Back in 2005, the British Film Institute issued a handsomely restored version of Gojira/Godzilla, giving many UK cinemagoers their first chance to see Ishiro Honda's groundbreaking creature-feature as it originally appeared in Japan in 1954. Shorn of the post-hoc Hollywood scenes that gave Raymond Burr a starring role in the redubbed Godzilla, King of the Monsters!, the intact Toho Studio's production exhibited a depth and poignancy missing from international release versions – a sense of apocalyptic melancholia fired by the legacy of Hiroshima and Nagasaki, and rekindled by the fallout of nuclear testing in the Pacific.
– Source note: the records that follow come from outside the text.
-- pv_equiv track=rewrite | github.com/ms3949/arb-monitor | discovery/discover.py | _split_team_codes
-- ===== SOURCE A (Python) =====
-- def _split_team_codes(raw: str) -> tuple:
--     """Split e.g. 'DUKEUNC' into ('DUKE', 'UNC'). Uses Kalshi market subtitles when available."""
--     # Try common splits (each team 2-6 chars)
--     best = (raw, "")
--     for i in range(2, len(raw) - 1):
--         a, b = raw[:i], raw[i:]
--         if 2 <= len(a) <= 6 and 2 <= len(b) <= 6:
--             best = (a, b)
--             # Prefer even-ish splits
--     # Actually just take midpoint-ish split
--     n = len(raw)
--     mid = n // 2
--     for offset in range(0, n // 2):
--         for pos in [mid + offset, mid - offset]:
--             if 2 <= pos <= n - 2:
--                 return raw[:pos], raw[pos:]
--     return raw, ""
-- ===== SOURCE B (Python) =====
-- def _split_team_codes(raw: str) -> tuple:
--     n = len(raw)
--     return (raw[:n // 2], raw[n // 2:]) if n >= 4 else (raw, "")
-- ===== Notes on version B (the rewrite author's own statement) =====
-- stated objective: faster
-- what changed: Dropped A's dead best-candidate loop (which builds O(n) slices of length O(n)) and both midpoint-offset scanning loops; B returns the closed-form split (raw[:n//2], raw[n//2:]) when n >= 4 and (raw, "") otherwise.
import Mathlib
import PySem

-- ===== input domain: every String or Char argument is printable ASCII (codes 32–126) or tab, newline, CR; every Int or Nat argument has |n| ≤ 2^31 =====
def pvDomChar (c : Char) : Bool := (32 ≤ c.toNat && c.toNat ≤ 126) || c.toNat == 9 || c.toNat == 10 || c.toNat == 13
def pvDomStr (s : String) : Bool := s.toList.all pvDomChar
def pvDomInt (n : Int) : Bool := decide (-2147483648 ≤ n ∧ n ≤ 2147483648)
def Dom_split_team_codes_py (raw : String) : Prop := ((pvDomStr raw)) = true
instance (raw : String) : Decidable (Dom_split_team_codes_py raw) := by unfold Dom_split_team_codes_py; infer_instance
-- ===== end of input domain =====

-- B drops A's dead best-candidate loop and the midpoint-offset scans, returning the closed-form midpoint split directly (measured faster).


-- ===== PORT A =====
-- inner 'for pos in [mid + offset, mid - offset]: if 2 <= pos <= n - 2: return …'
def pvTryPos (raw : String) (n : Int) (positions : List Int) : Option (String × String) :=
  match positions with
  | [] => none
  | pos :: rest =>
      if 2 ≤ pos ∧ pos ≤ n - 2 then
        some (PySem.Str.slice raw none (some pos), PySem.Str.slice raw (some pos) none)
      else pvTryPos raw n rest

-- outer 'for offset in range(0, n // 2): …' with the early return as an Option
def pvOuterLoop (raw : String) (n mid : Int) (offsets : List Int) : Option (String × String) :=
  match offsets with
  | [] => none
  | off :: rest =>
      match pvTryPos raw n [mid + off, mid - off] with
      | some p => some p
      | none => pvOuterLoop raw n mid rest

def split_team_codes_py (raw : String) : String × String :=
  -- dead 'best' loop of A, computed and (as in A) never used
  let _best : String × String :=
    (PySem.List.pyRange 2 (PySem.Str.len raw - 1) 1).foldl (fun best i =>
      let a := PySem.Str.slice raw none (some i)
      let b := PySem.Str.slice raw (some i) none
      if 2 ≤ PySem.Str.len a ∧ PySem.Str.len a ≤ 6 ∧ 2 ≤ PySem.Str.len b ∧ PySem.Str.len b ≤ 6
      then (a, b) else best) (raw, "")
  let n := PySem.Str.len raw
  let mid := PySem.Int.floordiv n 2
  match pvOuterLoop raw n mid (PySem.List.pyRange 0 (PySem.Int.floordiv n 2) 1) with
  | some p => p
  | none => (raw, "")

-- ===== PORT B =====
def split_team_codes_py_alt (raw : String) : String × String :=
  let n := PySem.Str.len raw
  if 4 ≤ n then
    (PySem.Str.slice raw none (some (PySem.Int.floordiv n 2)),
     PySem.Str.slice raw (some (PySem.Int.floordiv n 2)) none)
  else (raw, "")

-- ===== PRECONDITION & SPEC =====
def Spec_split_team_codes_py (raw : String) (out : String × String) : Prop := out = split_team_codes_py_alt raw
instance (raw : String) (out : String × String) : Decidable (Spec_split_team_codes_py raw out) := by unfold Spec_split_team_codes_py; infer_instance

-- ===== CLAIM (what is proved, stated in full; the proofs are below) =====
def Claim_equal_split_team_codes_py : Prop := ∀ (raw : String), Dom_split_team_codes_py raw → Spec_split_team_codes_py raw (split_team_codes_py raw)

-- ===== LEMMAS AND PROOFS =====

theorem pv_len_eq (raw : String) : PySem.Str.len raw = (raw.toList.length : Int) := by
  simp [PySem.Str.len_eq]

-- For n ≥ 4 the first outer iteration (offset 0, pos = mid) succeeds.
theorem pvOuter_big (raw : String) (n mid : Int) (rest : List Int)
    (h2 : 2 ≤ mid) (hn : mid ≤ n - 2) :
    pvOuterLoop raw n mid (0 :: rest)
      = some (PySem.Str.slice raw none (some mid), PySem.Str.slice raw (some mid) none) := by
  simp [pvOuterLoop, pvTryPos, h2, hn]

theorem split_team_codes_py_eq (raw : String) :
    split_team_codes_py raw = split_team_codes_py_alt raw := by
  unfold split_team_codes_py split_team_codes_py_alt
  simp only [pv_len_eq]
  by_cases h4 : 4 ≤ (raw.toList.length : Int)
  · -- n ≥ 4 : midpoint split on both sides
    have hdiv : PySem.Int.floordiv ((raw.toList.length : Nat) : Int) 2
        = ((raw.toList.length : Nat) : Int) / 2 :=
      PySem.Int.floordiv_eq_ediv_of_pos (by omega)
    have hmid2 : 2 ≤ ((raw.toList.length : Nat) : Int) / 2 := by omega
    have hmidn : ((raw.toList.length : Nat) : Int) / 2 ≤ ((raw.toList.length : Nat) : Int) - 2 := by omega
    have hpos : (0 : Int) < ((raw.toList.length : Nat) : Int) / 2 := by omega
    simp only [hdiv, PySem.List.pyRange_one_cons hpos,
      pvOuter_big raw _ _ _ hmid2 hmidn, if_pos h4]
  · -- n < 4 : the outer loop finds no valid split
    have hnone : pvOuterLoop raw ((raw.toList.length : Nat) : Int)
        (PySem.Int.floordiv ((raw.toList.length : Nat) : Int) 2)
        (PySem.List.pyRange 0 (PySem.Int.floordiv ((raw.toList.length : Nat) : Int) 2) 1) = none := by
      have hm4 : raw.toList.length < 4 := by omega
      set m : Nat := raw.toList.length with hm
      clear_value m
      interval_cases m <;> norm_num [pvOuterLoop, pvTryPos, PySem.List.pyRange_one, PySem.Int.floordiv, show Int.fdiv 1 2 = 0 from by decide, show Int.fdiv 3 2 = 1 from by decide]
    simp only [hnone, if_neg h4]

-- ===== VERDICT (by name: the statement is the Claim_ definition above) =====
theorem split_team_codes_py_spec : Claim_equal_split_team_codes_py := by
  intro raw _
  unfold Spec_split_team_codes_py
  exact split_team_codes_py_eq raw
A 1954 documentary short, The Japanese Fishermen, which appended the subsequent BFI DVD release, tied the fantasy of Gojira back to the harsh reality of life in nuclear age, with the fate of the crew of the ironically named Lucky Dragon 5 providing irradiated background inspiration for Honda's fiercely intelligent movie.
While British director Gareth Edwards's jaw-dropping Godzilla may not have the depth of Honda's original, it exhibits an appreciation and understanding of what made that movie great, alongside a healthy contempt for the mind-numbing vacuity of Roland Emmerich's headache-inducing 1998 reboot. With his terrifying size tempered by an oddly endearing scaly-dog face (the designers cite bears and komodo dragons as inspirational), Edwards's "monster" emerges as an awe-inspiring noble beast; a cross between the massive kaiju of Guillermo del Toro's Pacific Rim and a fiercely loyal overgrown bull mastiff. And just as Gojira transmuted over the course of several movies from fire-breathing scourge to savage saviour, so Edwards's lonely samurai dinosaur emerges from the depths as an avenging angel, safeguarding the natural order so blithely abandoned by man.
Things get off to a flying start with a terrific opening sequence that places grainy images of a giant reptile amid the faux archival blur of Bikini Atoll. From here we fast-forward to a nuclear family (mother, father, son) being torn apart as an atomic reactor falls prey to a "natural disaster" with shades of Fukushima. Leap ahead again and the traumatised young son has grown into bomb-disposal expert Ford Brody (Aaron Taylor-Johnson), taken away from wife Elle (Elizabeth Olsen) by news of his dad Joe's arrest in Japan for trespassing upon the radioactive ground where his home and workplace once stood proud. Racked with guilt, Joe (Bryan Cranston) has become a cracked conspiracy theorist, convinced that the government are hiding something. Which, of course, they are – albeit not quite what Joe expected.
For the first hour of its running time, Godzilla is judicious with its spectacular displays, concentrating on character development in a manner that will be familiar to fans of Edwards's first feature, 2010's Monsters. The discovery of an underground lair nods toward Alien in more than just Giger-esque design; a repeated riff from Alexandre Desplat's score seems to quote Jerry Goldsmith, just as the heavily trailered strains of Ligeti later echo the Star Gate sequence from 2001. Directors invoke such comparisons at their peril, but in Edwards's case there's something perversely admirable about daring to aim so high, proving that he's not frightened of taking his subject matter seriously.
Such confidence is all the more remarkable since Edwards is here wrestling a multimillion dollar blockbuster beast (a reported $160m) the size and scale of which is utterly incomparable with the homemade micro-budget Monsters, in which he self-shot all the live footage on the hoof and then knocked up the special effects in his bedroom. Impressively, many of the tropes that made Monsters an unexpected indie hit remain, notably the tangible tenderness in the central human relationships, which just happen to be interrupted by the arrival of massive marauders. Similarly idiomatic is a Clive Barker-style affection for the creatures; a sequence in which two monstrous mantis-like "mutos" (escapees from Starship Troopers?) rub heads amid the carnage reminds us of the bittersweet denouement of Monsters, the title of which was as pointedly ironic as that of Tod Browning's Freaks. No surprise to learn that motion-capture maestro Andy Serkis was enlisted to help "control the souls" of the beasts in key scenes, the tragic figure of King Kong lurking in the shadows as skyscrapers tumble and chaos reigns.
In the middle of the maelstrom is Ken Watanabe, smartly cast (for both narrative and marketing purposes) as the one man who understands the true nature of Gojira's resurrection (he uses the original name once, before reverting to the anglicised Godzilla) and who gives voice to the eco-anxieties of Max Borenstein's radiation-driven script. Other supporting roles are inevitably more sketchy, most notably a tremulous Sally Hawkins who gets all but lost in the mix as we move toward the increasingly catastrophised third act wherein destruction takes hold as (human) character inevitably takes a back seat. How much this bothers you probably depends upon the size of the screen on which you see Godzilla. My advice would be to seek out the biggest, loudest Imax auditorium available and allow the movie to roar majestically right in your face, peeling away any niggling uncertainties with the icy fire of its thunderous breath.